• **ACTION ITEM**: Please repeat exactly the lines below from the one containing "Day8/day8_b.py | generate_tree_neighbors" down to the one containing "-- stated objective: alternative", both included, and nothing else.

(Extracted records)
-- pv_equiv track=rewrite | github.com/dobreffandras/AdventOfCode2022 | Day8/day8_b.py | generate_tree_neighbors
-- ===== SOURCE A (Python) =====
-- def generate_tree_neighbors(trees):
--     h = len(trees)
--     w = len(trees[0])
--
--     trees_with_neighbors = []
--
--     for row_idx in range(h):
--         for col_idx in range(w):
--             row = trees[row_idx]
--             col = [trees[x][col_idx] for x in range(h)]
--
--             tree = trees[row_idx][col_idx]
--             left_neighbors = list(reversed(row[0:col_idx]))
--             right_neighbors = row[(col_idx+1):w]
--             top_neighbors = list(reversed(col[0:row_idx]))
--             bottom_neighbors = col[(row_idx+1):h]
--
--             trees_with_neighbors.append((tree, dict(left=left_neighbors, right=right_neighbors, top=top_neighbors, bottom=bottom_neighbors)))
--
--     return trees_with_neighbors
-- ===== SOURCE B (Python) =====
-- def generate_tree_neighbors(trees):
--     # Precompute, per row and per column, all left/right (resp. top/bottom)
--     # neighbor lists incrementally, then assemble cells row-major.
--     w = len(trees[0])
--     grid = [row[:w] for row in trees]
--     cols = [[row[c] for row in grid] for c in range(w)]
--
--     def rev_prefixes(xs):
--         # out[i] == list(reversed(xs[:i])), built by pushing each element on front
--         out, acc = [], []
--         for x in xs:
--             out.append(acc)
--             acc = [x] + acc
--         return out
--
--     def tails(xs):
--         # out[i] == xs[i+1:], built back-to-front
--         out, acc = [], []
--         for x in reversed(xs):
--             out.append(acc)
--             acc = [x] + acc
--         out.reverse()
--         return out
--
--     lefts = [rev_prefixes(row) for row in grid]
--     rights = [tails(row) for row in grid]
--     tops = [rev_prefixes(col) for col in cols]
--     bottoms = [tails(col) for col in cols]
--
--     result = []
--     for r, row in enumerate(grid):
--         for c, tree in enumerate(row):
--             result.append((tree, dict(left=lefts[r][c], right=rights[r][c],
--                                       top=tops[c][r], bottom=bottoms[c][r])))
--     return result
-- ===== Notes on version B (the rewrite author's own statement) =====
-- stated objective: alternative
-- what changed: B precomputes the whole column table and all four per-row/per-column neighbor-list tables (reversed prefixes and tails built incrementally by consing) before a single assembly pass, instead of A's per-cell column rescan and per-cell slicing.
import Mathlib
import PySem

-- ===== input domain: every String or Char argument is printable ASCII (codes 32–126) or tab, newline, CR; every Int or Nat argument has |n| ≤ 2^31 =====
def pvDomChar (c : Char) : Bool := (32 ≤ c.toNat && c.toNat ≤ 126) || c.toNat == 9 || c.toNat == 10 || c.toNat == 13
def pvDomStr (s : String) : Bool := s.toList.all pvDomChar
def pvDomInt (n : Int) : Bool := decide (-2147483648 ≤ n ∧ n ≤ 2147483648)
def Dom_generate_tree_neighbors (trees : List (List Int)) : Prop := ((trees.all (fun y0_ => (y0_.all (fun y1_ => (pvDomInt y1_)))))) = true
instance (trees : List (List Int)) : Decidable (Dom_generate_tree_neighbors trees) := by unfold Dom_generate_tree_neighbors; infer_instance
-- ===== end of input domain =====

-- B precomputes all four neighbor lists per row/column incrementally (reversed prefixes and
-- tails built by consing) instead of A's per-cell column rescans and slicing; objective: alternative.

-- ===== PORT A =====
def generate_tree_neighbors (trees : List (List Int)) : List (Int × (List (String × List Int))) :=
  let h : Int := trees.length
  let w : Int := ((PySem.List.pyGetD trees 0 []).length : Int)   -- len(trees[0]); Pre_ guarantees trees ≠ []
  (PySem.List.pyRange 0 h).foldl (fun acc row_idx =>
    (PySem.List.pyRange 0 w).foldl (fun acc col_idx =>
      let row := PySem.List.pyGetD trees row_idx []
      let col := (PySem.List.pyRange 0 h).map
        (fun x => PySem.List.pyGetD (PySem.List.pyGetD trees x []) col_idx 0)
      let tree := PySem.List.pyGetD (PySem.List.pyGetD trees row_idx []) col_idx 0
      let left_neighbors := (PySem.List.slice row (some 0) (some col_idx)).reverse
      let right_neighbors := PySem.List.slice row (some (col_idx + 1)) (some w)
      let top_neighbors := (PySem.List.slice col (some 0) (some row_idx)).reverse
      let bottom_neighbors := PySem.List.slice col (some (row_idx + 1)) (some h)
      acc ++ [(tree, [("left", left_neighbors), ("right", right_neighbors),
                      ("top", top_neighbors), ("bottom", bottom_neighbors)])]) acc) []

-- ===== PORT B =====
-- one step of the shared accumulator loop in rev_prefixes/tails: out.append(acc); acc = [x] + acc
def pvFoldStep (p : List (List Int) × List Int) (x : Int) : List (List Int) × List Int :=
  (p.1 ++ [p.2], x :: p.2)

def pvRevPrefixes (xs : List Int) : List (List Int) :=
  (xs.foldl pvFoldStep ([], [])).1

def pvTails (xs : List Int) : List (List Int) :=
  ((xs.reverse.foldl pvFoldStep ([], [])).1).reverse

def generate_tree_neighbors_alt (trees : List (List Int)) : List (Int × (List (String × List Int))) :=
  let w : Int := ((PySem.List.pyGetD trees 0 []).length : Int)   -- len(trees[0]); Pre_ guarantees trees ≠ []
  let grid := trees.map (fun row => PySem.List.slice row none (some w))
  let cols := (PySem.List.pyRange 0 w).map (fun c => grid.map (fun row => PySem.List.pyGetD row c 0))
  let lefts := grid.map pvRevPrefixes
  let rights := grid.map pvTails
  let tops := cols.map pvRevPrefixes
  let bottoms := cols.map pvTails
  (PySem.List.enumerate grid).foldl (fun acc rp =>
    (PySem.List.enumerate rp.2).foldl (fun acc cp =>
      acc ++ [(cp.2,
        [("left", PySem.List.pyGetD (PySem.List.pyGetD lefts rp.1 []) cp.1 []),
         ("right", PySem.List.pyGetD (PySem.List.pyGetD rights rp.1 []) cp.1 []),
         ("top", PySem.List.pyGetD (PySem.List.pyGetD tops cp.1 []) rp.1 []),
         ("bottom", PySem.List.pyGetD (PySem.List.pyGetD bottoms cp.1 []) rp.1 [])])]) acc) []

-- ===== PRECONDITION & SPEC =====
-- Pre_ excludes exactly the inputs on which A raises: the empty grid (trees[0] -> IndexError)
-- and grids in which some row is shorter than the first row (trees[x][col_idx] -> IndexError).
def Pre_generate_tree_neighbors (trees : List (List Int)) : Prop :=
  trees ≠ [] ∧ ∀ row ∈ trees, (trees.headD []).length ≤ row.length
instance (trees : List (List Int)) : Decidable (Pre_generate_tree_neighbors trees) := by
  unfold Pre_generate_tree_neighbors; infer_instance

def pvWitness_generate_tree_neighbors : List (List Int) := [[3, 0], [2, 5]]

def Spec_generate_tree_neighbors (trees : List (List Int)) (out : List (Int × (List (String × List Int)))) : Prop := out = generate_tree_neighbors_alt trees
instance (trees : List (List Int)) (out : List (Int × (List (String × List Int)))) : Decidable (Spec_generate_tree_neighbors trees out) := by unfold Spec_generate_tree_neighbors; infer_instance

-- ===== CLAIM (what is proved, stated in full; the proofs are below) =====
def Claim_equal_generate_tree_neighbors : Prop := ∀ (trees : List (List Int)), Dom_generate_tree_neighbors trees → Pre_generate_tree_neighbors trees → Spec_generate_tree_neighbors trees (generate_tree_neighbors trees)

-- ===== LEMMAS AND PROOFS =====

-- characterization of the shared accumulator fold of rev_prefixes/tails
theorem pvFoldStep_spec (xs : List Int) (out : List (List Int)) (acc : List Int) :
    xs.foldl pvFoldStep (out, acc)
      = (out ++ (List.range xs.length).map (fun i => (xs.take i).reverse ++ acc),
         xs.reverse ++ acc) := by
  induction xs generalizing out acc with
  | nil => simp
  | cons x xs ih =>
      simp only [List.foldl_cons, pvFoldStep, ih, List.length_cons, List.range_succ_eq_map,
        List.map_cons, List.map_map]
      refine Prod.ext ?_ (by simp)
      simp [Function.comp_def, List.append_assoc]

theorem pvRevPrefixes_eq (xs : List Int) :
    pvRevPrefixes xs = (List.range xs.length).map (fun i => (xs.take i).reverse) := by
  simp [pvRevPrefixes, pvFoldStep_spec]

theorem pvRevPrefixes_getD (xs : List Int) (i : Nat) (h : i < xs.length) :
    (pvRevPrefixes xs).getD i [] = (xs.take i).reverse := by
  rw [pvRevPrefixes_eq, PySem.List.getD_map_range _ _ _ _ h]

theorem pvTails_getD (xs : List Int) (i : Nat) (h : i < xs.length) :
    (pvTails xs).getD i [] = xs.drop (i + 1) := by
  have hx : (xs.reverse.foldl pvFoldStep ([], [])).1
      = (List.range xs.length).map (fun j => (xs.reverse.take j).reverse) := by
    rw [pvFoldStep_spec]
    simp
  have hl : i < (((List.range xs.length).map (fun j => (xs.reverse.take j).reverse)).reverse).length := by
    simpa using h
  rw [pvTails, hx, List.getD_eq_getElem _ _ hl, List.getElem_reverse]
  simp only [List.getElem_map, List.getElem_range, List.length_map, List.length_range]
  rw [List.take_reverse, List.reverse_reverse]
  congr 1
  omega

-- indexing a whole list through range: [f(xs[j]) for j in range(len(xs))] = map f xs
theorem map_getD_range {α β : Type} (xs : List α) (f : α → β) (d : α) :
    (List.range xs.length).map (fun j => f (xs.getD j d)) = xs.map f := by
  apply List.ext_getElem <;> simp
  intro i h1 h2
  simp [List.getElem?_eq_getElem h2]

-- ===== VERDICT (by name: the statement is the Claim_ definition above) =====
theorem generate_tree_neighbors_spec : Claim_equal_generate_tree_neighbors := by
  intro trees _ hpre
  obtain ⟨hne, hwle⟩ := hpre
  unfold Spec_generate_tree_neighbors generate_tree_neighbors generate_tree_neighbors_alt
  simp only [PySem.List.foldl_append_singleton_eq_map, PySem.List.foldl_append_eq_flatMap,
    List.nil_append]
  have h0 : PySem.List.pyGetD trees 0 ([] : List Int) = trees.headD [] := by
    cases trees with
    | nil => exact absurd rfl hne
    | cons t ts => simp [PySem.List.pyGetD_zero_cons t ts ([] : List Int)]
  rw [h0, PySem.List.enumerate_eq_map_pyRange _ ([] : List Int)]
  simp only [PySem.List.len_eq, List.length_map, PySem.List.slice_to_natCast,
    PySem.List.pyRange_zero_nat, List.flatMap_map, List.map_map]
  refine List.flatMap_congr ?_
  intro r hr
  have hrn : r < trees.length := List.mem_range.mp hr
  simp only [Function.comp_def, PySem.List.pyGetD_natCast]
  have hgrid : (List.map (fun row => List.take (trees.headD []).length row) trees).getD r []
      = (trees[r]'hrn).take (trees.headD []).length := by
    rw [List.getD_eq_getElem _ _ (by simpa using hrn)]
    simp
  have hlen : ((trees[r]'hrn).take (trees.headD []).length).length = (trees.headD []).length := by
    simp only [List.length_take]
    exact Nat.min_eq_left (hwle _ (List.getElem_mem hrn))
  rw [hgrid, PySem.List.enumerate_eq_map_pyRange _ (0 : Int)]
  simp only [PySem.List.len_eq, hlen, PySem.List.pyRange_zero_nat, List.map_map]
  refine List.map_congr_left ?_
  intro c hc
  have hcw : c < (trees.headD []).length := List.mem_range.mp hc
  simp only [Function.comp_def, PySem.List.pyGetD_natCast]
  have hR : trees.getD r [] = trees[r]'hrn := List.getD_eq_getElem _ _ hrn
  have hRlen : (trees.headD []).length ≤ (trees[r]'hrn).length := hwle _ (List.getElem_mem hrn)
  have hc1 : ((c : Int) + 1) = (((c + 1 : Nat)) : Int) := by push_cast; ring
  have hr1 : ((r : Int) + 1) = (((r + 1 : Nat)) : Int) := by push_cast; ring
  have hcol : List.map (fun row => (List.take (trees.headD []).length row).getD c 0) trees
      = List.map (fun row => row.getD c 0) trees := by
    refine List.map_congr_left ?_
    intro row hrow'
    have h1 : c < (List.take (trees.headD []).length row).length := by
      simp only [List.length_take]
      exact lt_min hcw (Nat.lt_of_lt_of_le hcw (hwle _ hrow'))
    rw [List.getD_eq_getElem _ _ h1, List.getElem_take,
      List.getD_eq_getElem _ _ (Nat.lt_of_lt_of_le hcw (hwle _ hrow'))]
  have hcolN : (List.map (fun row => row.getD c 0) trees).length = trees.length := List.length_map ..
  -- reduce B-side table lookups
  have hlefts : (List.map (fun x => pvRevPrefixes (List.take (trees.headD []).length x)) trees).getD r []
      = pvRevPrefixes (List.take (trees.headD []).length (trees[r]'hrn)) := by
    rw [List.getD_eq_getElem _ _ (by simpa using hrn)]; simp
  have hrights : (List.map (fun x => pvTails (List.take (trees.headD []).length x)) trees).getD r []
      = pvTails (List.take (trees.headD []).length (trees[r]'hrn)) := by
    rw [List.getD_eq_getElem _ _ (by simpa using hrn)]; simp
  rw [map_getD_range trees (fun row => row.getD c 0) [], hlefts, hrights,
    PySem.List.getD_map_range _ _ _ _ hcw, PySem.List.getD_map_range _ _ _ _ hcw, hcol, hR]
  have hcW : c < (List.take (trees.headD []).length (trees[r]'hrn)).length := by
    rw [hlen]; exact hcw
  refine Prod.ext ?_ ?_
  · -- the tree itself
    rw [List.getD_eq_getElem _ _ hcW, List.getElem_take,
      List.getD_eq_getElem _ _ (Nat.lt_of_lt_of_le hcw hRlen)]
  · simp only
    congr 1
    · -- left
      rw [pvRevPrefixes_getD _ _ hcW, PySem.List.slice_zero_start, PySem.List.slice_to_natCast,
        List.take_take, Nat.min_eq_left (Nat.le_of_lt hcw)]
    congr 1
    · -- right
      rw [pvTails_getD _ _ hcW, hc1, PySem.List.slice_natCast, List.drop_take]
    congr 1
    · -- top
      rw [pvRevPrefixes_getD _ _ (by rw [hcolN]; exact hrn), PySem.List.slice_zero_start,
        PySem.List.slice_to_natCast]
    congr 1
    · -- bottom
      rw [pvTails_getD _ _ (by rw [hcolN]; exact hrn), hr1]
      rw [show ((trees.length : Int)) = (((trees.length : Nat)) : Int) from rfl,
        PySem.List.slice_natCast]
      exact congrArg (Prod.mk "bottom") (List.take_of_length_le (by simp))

* * *

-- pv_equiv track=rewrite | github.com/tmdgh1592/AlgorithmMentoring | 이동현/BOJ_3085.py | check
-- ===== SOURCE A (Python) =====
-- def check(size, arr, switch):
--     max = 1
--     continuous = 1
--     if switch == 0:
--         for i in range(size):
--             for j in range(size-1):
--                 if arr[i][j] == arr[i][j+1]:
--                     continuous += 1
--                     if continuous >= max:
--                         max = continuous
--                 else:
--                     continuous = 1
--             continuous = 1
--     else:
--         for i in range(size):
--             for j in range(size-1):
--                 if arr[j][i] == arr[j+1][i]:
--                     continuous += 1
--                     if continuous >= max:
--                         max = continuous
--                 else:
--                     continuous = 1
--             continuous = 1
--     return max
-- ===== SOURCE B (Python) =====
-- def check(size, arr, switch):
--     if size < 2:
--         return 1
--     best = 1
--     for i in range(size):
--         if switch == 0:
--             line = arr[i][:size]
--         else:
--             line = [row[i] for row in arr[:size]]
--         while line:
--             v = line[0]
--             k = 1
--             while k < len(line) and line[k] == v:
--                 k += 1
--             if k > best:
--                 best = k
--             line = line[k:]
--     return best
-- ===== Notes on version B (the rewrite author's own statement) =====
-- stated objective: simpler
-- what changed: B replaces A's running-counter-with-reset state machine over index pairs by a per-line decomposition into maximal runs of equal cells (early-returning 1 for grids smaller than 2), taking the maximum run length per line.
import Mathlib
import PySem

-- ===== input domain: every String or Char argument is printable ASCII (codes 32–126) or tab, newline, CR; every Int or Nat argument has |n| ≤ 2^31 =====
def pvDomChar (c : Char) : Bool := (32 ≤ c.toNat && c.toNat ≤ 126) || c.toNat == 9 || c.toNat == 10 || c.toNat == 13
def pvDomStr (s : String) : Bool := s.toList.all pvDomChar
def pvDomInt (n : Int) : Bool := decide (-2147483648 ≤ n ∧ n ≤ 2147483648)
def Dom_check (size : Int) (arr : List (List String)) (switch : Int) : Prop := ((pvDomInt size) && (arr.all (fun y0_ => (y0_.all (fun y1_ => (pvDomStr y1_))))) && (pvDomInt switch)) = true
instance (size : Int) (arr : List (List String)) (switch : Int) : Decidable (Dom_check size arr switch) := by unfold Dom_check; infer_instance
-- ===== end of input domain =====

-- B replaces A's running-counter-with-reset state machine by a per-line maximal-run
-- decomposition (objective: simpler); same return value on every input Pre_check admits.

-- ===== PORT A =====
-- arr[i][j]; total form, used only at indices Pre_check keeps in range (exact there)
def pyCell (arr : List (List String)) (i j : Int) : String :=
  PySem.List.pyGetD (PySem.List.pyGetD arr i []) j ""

• **EXERCISE OUTPUT**:
-- pv_equiv track=rewrite | github.com/dobreffandras/AdventOfCode2022 | Day8/day8_b.py | generate_tree_neighbors
-- ===== SOURCE A (Python) =====
-- def generate_tree_neighbors(trees):
--     h = len(trees)
--     w = len(trees[0])
--
--     trees_with_neighbors = []
--
--     for row_idx in range(h):
--         for col_idx in range(w):
--             row = trees[row_idx]
--             col = [trees[x][col_idx] for x in range(h)]
--
--             tree = trees[row_idx][col_idx]
--             left_neighbors = list(reversed(row[0:col_idx]))
--             right_neighbors = row[(col_idx+1):w]
--             top_neighbors = list(reversed(col[0:row_idx]))
--             bottom_neighbors = col[(row_idx+1):h]
--
--             trees_with_neighbors.append((tree, dict(left=left_neighbors, right=right_neighbors, top=top_neighbors, bottom=bottom_neighbors)))
--
--     return trees_with_neighbors
-- ===== SOURCE B (Python) =====
-- def generate_tree_neighbors(trees):
--     # Precompute, per row and per column, all left/right (resp. top/bottom)
--     # neighbor lists incrementally, then assemble cells row-major.
--     w = len(trees[0])
--     grid = [row[:w] for row in trees]
--     cols = [[row[c] for row in grid] for c in range(w)]
--
--     def rev_prefixes(xs):
--         # out[i] == list(reversed(xs[:i])), built by pushing each element on front
--         out, acc = [], []
--         for x in xs:
--             out.append(acc)
--             acc = [x] + acc
--         return out
--
--     def tails(xs):
--         # out[i] == xs[i+1:], built back-to-front
--         out, acc = [], []
--         for x in reversed(xs):
--             out.append(acc)
--             acc = [x] + acc
--         out.reverse()
--         return out
--
--     lefts = [rev_prefixes(row) for row in grid]
--     rights = [tails(row) for row in grid]
--     tops = [rev_prefixes(col) for col in cols]
--     bottoms = [tails(col) for col in cols]
--
--     result = []
--     for r, row in enumerate(grid):
--         for c, tree in enumerate(row):
--             result.append((tree, dict(left=lefts[r][c], right=rights[r][c],
--                                       top=tops[c][r], bottom=bottoms[c][r])))
--     return result
-- ===== Notes on version B (the rewrite author's own statement) =====
-- stated objective: alternative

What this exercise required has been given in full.